Syzygium paniculatum Gaertn. is a rare rainforest tree of the Myrtaceae family, endemic to a narrow coastal strip of New South Wales, Australia. S. paniculatum produces polyembryonic seeds, however, little else is known about its reproductive biology. Seeds of S. paniculatum are likely to be apomictic, originating clonally from maternal tissues, as this is evident in other polyembryonic species of Syzygium (Nic Lughadha and Proença 1996; Sahai and Roy 1962; Roy 1961 as Eugenia). If so, the population genetic structure of the species is likely to be affected.

We sought to develop molecular microsatellite markers that could be used to understand the reproductive and population biology within S. paniculatum.

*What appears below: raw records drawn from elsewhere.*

-- pv_equiv track=rewrite | github.com/lucweytingh/datavis19 | tomatoes_national.py | insert_if_hilow
-- ===== SOURCE A (Python) =====
-- def insert_if_hilow(win_list, input_list, item_name, region_name, max_length):
--     if input_list == []:
--         if max_length >= len(win_list):
--             min = 0
--         else:
--             min = len(win_list) - max_length
--         return win_list[:max_length], win_list[min:][::-1]
--     if win_list == []:
--         win_list = [((item_name, region_name), input_list[0])]
--         del(input_list[0])
--     while input_list != []:
--         for i in range(len(win_list)):
--             if input_list[0][1] > win_list[i][1][1]:
--                 win_list.insert(i, ((item_name, region_name), input_list[0]))
--                 del(input_list[0])
--                 break
--             if i == len(win_list) - 1:
--                 win_list.append(((item_name, region_name), input_list[0]))
--                 del(input_list[0])
--                 break
--     if max_length >= len(win_list):
--         min = 0
--     else:
--         min = len(win_list) - max_length
--     return win_list[:max_length], win_list[min:][::-1]
-- ===== SOURCE B (Python) =====
-- def insert_if_hilow(win_list, input_list, item_name, region_name, max_length):
--     # B: stable-sort the new items descending by value once, then a single
--     # merge pass over win_list (A instead re-scans win_list for every item).
--     # Note: unlike A, B does not mutate win_list/input_list; the RETURN value is identical.
--     tag = (item_name, region_name)
--     pending = sorted(input_list, key=lambda t: t[1], reverse=True)
--     merged = []
--     i = 0
--     for w in win_list:
--         while i < len(pending) and pending[i][1] > w[1][1]:
--             merged.append((tag, pending[i]))
--             i += 1
--         merged.append(w)
--     for p in pending[i:]:
--         merged.append((tag, p))
--     if max_length >= len(merged):
--         lo = 0
--     else:
--         lo = len(merged) - max_length
--     return merged[:max_length], merged[lo:][::-1]
-- ===== Notes on version B (the rewrite author's own statement) =====
-- stated objective: alternative
-- what changed: A repeatedly rescans win_list from the front to insert each new item one at a time; B stable-sorts the new items descending by value once and then merges them into win_list in a single linear pass over win_list.
import Mathlib
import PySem
def Twill_weave_matrix (param1 : List Int) (param2 : List Int) (direction : String) : List (List Int) :=
  if (param1 ++ param2).all (fun x => decide (0 < x)) then
    let rows : Int := param1.sum + param2.sum
    let fc0 : List Int :=
      (pvZipLongest0 param1 param2).foldl
        (fun fc p =>
          (if 0 < p.2 then List.replicate p.2.toNat 0 else []) ++
            ((if 0 < p.1 then List.replicate p.1.toNat 1 else []) ++ fc)) []
    -- first_col[0:0] = [1]*ones happens before [0]*zeros, so zeros end up in front
    let fc : List Int :=
      if rows < (fc0.length : Int) then PySem.List.slice fc0 (some (-rows)) none else fc0
    pvZipStar (pvLoopA direction rows.toNat fc)
  else []  -- raise ValueError (excluded by Pre_)

-- ===== PORT B =====
def Twill_weave_matrix_alt (param1 : List Int) (param2 : List Int) (direction : String) : List (List Int) :=
  if (param1 ++ param2).all (fun x => decide (0 < x)) then
    let fc : List Int :=
      ((List.range (max param1.length param2.length)).reverse).foldl
        (fun acc i =>
          (acc ++ (if i < param2.length then List.replicate (param2.getD i 0).toNat 0 else [])) ++
            (if i < param1.length then List.replicate (param1.getD i 0).toNat 1 else [])) []
    let rows : Nat := fc.length
    if direction = "右" then
      (List.range rows).map (fun (r : Nat) => (List.range rows).map (fun (c : Nat) =>
        fc.getD (PySem.Int.mod ((r : Int) + (c : Int)) (rows : Int)).toNat 0))
    else if direction = "左" then
      (List.range rows).map (fun (r : Nat) => (List.range rows).map (fun (c : Nat) =>
        fc.getD (PySem.Int.mod ((r : Int) - (c : Int)) (rows : Int)).toNat 0))
    else
      (List.range rows).map (fun r => (List.range rows).map (fun _ => fc.getD r 0))
  else []  -- raise ValueError (excluded by Pre_)

-- ===== PRECONDITION & SPEC =====
-- A raises ValueError exactly when some parameter entry is not positive (B raises identically);
-- Pre_ excludes only those crashing inputs.
def Pre_Twill_weave_matrix (param1 : List Int) (param2 : List Int) (direction : String) : Prop :=
  ∀ x ∈ param1 ++ param2, 0 < x
instance (param1 : List Int) (param2 : List Int) (direction : String) : Decidable (Pre_Twill_weave_matrix param1 param2 direction) := by unfold Pre_Twill_weave_matrix; infer_instance

def pvWitness_Twill_weave_matrix : List Int × List Int × String := ([2, 1], [1, 2], "r")

def Spec_Twill_weave_matrix (param1 : List Int) (param2 : List Int) (direction : String) (out : List (List Int)) : Prop := out = Twill_weave_matrix_alt param1 param2 direction
instance (param1 : List Int) (param2 : List Int) (direction : String) (out : List (List Int)) : Decidable (Spec_Twill_weave_matrix param1 param2 direction out) := by unfold Spec_Twill_weave_matrix; infer_instance

-- ===== CLAIM (what is proved, stated in full; the proofs are below) =====
def Claim_equal_Twill_weave_matrix : Prop := ∀ (param1 : List Int) (param2 : List Int) (direction : String), Dom_Twill_weave_matrix param1 param2 direction → Pre_Twill_weave_matrix param1 param2 direction → Spec_Twill_weave_matrix param1 param2 direction (Twill_weave_matrix param1 param2 direction)

-- ===== LEMMAS AND PROOFS =====

-- the common first column, as one flatMap
def pvFC (p1 p2 : List Int) : List Int :=
  ((List.range (max p1.length p2.length)).reverse).flatMap
    (fun i => List.replicate (p2.getD i 0).toNat 0 ++ List.replicate (p1.getD i 0).toNat 1)

theorem rep_if (x v : Int) :
    (if 0 < x then List.replicate x.toNat v else []) = List.replicate x.toNat v := by
  split
  · rfl
  · rw [Int.toNat_of_nonpos (by omega)]; rfl

theorem blk_if (p : List Int) (i : Nat) (v : Int) :
    (if i < p.length then List.replicate (p.getD i 0).toNat v else []) =
      List.replicate (p.getD i 0).toNat v := by
  split
  · rfl
  · rw [List.getD_eq_default _ _ (by omega)]; rfl

theorem foldA_eq (L : List (Int × Int)) (acc : List Int) :
    L.foldl
      (fun fc p =>
        (if 0 < p.2 then List.replicate p.2.toNat 0 else []) ++
          ((if 0 < p.1 then List.replicate p.1.toNat 1 else []) ++ fc)) acc
    = L.reverse.flatMap
        (fun p => List.replicate p.2.toNat 0 ++ List.replicate p.1.toNat 1) ++ acc := by
  induction L generalizing acc with
  | nil => simp
  | cons p t ih =>
    rw [List.foldl_cons, ih]
    simp [rep_if, List.append_assoc]

theorem foldB_eq (f g : Nat → List Int) (is : List Nat) (acc : List Int) :
    is.foldl (fun acc i => (acc ++ f i) ++ g i) acc = acc ++ is.flatMap (fun i => f i ++ g i) := by
  induction is generalizing acc with
  | nil => simp
  | cons i t ih =>
    rw [List.foldl_cons, ih, List.flatMap_cons]
    simp [List.append_assoc]

theorem zipLongest_nil (p2 : List Int) :
    pvZipLongest0 [] p2 = (List.range p2.length).map (fun i => ((0 : Int), p2.getD i 0)) := by
  induction p2 with
  | nil => simp [pvZipLongest0]
  | cons b bs ih => simp [pvZipLongest0, ih, List.range_succ_eq_map, List.map_map]

theorem zipLongest_eq (p1 p2 : List Int) :
    pvZipLongest0 p1 p2 =
      (List.range (max p1.length p2.length)).map (fun i => (p1.getD i 0, p2.getD i 0)) := by
  induction p1 generalizing p2 with
  | nil => simpa using zipLongest_nil p2
  | cons a t ih =>
    cases p2 with
    | nil => simp [pvZipLongest0, ih, List.range_succ_eq_map, List.map_map]
    | cons b bs =>
      simp [pvZipLongest0, ih, Nat.succ_max_succ, List.range_succ_eq_map, List.map_map]

theorem fcA_eq (p1 p2 : List Int) :
    (pvZipLongest0 p1 p2).foldl
      (fun fc p =>
        (if 0 < p.2 then List.replicate p.2.toNat 0 else []) ++
          ((if 0 < p.1 then List.replicate p.1.toNat 1 else []) ++ fc)) []
    = pvFC p1 p2 := by
  rw [foldA_eq, zipLongest_eq, ← List.map_reverse, List.flatMap_map, pvFC, List.append_nil]

theorem fcB_eq (p1 p2 : List Int) :
    ((List.range (max p1.length p2.length)).reverse).foldl
      (fun acc i =>
        (acc ++ (if i < p2.length then List.replicate (p2.getD i 0).toNat 0 else [])) ++
          (if i < p1.length then List.replicate (p1.getD i 0).toNat 1 else [])) []
    = pvFC p1 p2 := by
  rw [foldB_eq, pvFC]
  simp only [blk_if, List.nil_append]

theorem sum_getD_toNat (p : List Int) (n : Nat) (hn : p.length ≤ n) :
    ((List.range n).map (fun i => (p.getD i 0).toNat)).sum = (p.map Int.toNat).sum := by
  induction p generalizing n with
  | nil => simp
  | cons a t ih =>
    cases n with
    | zero => simp at hn
    | succ m =>
      simp [List.range_succ_eq_map, List.map_map]
      exact ih m (by simpa using hn)

theorem sum_toNat_cast (p : List Int) (hpos : ∀ x ∈ p, 0 ≤ x) :
    (((p.map Int.toNat).sum : Nat) : Int) = p.sum := by
  induction p with
  | nil => simp
  | cons a t ih =>
    have ht := ih (fun x hx => hpos x (by simp [hx]))
    simp only [List.map_cons, List.sum_cons, Nat.cast_add]
    rw [Int.toNat_of_nonneg (hpos a (by simp)), ht]

theorem sum_map_add_nat {α : Type} (l : List α) (f g : α → Nat) :
    (l.map (fun i => f i + g i)).sum = (l.map f).sum + (l.map g).sum := by
  induction l with
  | nil => rfl
  | cons a t ih => simp [ih]; omega

theorem pvFC_length (p1 p2 : List Int) (hpos : ∀ x ∈ p1 ++ p2, 0 < x) :
    ((pvFC p1 p2).length : Int) = p1.sum + p2.sum := by
  have h1 : ∀ x ∈ p1, (0:Int) ≤ x := fun x hx => le_of_lt (hpos x (by simp [hx]))
  have h2 : ∀ x ∈ p2, (0:Int) ≤ x := fun x hx => le_of_lt (hpos x (by simp [hx]))
  rw [pvFC, List.length_flatMap]
  simp only [List.length_append, List.length_replicate]
  rw [List.map_reverse, List.sum_reverse, sum_map_add_nat,
    sum_getD_toNat p2 _ (le_max_right _ _), sum_getD_toNat p1 _ (le_max_left _ _)]
  push_cast [sum_toNat_cast p1 h1, sum_toNat_cast p2 h2]
  ring

-- loop closed form
def pvStep (direction : String) (cur : List Int) : List Int :=
  if direction = "右" then pvRotR cur else if direction = "左" then pvRotL cur else cur

theorem loopA_eq (d : String) (n : Nat) :
    ∀ cur, pvLoopA d n cur = (List.range n).map (fun k => (pvStep d)^[k] cur) := by
  induction n with
  | zero => intro cur; rfl
  | succ m ih =>
    intro cur
    simp only [pvLoopA, List.range_succ_eq_map, List.map_cons, Function.iterate_zero, id_eq,
      List.map_map]
    congr 1
    rw [ih]
    apply List.map_congr_left
    intro k _
    simp only [Function.comp_apply, Function.iterate_succ_apply]
    rfl

theorem rotR_length (l : List Int) (hl : l ≠ []) : (pvRotR l).length = l.length := by
  cases l with
  | nil => exact absurd rfl hl
  | cons a t => simp [pvRotR]

theorem rotL_length (l : List Int) (hl : l ≠ []) : (pvRotL l).length = l.length := by
  cases l with
  | nil => exact absurd rfl hl
  | cons a t => simp [pvRotL]

theorem step_length (d : String) (l : List Int) (hl : l ≠ []) :
    (pvStep d l).length = l.length := by
  unfold pvStep
  split_ifs
  · exact rotR_length l hl
  · exact rotL_length l hl
  · rfl

theorem emod_add_left (x k n : Int) : (x.emod n + k).emod n = (x + k).emod n := by
  show (x % n + k) % n = (x + k) % n
  rw [Int.emod_def x n]
  rw [show x - n * (x / n) + k = x + k + n * (-(x / n)) by ring, Int.add_mul_emod_self_left]

theorem iter_pres (f : List Int → List Int) (hf : ∀ l, l ≠ [] → (f l).length = l.length)
    (l : List Int) (hl : l ≠ []) (k : Nat) : (f^[k] l).length = l.length := by
  induction k with
  | zero => rfl
  | succ m ih =>
    have hne : f^[m] l ≠ [] := by
      intro hnil
      rw [hnil] at ih
      exact hl (List.eq_nil_of_length_eq_zero ih.symm)
    rw [Function.iterate_succ_apply', hf _ hne, ih]

theorem headD_eq_getD (l : List Int) : l.headD 0 = l.getD 0 0 := by cases l <;> rfl

theorem getD_drop_one (l : List Int) (r : Nat) : (l.drop 1).getD r 0 = l.getD (r + 1) 0 := by
  cases l <;> rfl

theorem rotR_getD (l : List Int) (hl : l ≠ []) (r : Nat) (hr : r < l.length) :
    (pvRotR l).getD r 0 = l.getD (((r : Int) + 1).emod l.length).toNat 0 := by
  cases l with
  | nil => exact absurd rfl hl
  | cons a t =>
    by_cases hc : r < t.length
    · have hm : ((r : Int) + 1).emod ((a :: t).length : Nat) = (r : Int) + 1 := by
        apply Int.emod_eq_of_lt (by omega)
        simp only [List.length_cons]
        omega
      rw [hm]
      have ht : ((r : Int) + 1).toNat = r + 1 := by omega
      rw [ht]
      simp only [pvRotR, List.drop_one, List.tail_cons, List.headD_cons, List.getD_cons_succ]
      rw [List.getD_append _ _ _ _ hc]
    · have hr' : r = t.length := by simp only [List.length_cons] at hr; omega
      subst hr'
      have hm : ((t.length : Int) + 1).emod ((a :: t).length : Nat) = 0 := by
        simp only [List.length_cons]
        exact_mod_cast Int.emod_self
      rw [hm]
      simp only [pvRotR, List.drop_one, List.tail_cons, List.headD_cons, Int.toNat_zero,
        List.getD_cons_zero]
      rw [List.getD_eq_getElem?_getD, List.getElem?_concat_length]
      rfl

Genomic DNA was extracted and purified from leaf material from one individual from The Entrance Peninsula (New South Wales, S 33° 18′ 29.4″, E 151° 31′ 18.3″) using QIAGEN DNeasy Plant mini kit. A microsatellite AG-enriched library was constructed using the method of Glenn and Schable (2005). Polymerase chain reactions (PCRs) were performed on 96 clones and sequencing using M13 universal primers revealed 65 containing microsatellites. BioEdit v5.0.6 (Hall 1999) was used to edit sequences. Primer 3 (Rozen and Skalesky 2000) and NetPrimer (PREMIER Biosoft International) were principally used for primer design. Fourteen primer pairs were designed (Table 1) and to facilitate fluorescent labelling of PCR products an M13 tag (5′-TGTAAAACGACGGCCAGT-3′) was attached to the 5′ end of all forward primers (Schuelke 2000). These were tested for amplification and polymorphism in S. paniculatum, six other Syzygium species as well as three related taxa (Table 2).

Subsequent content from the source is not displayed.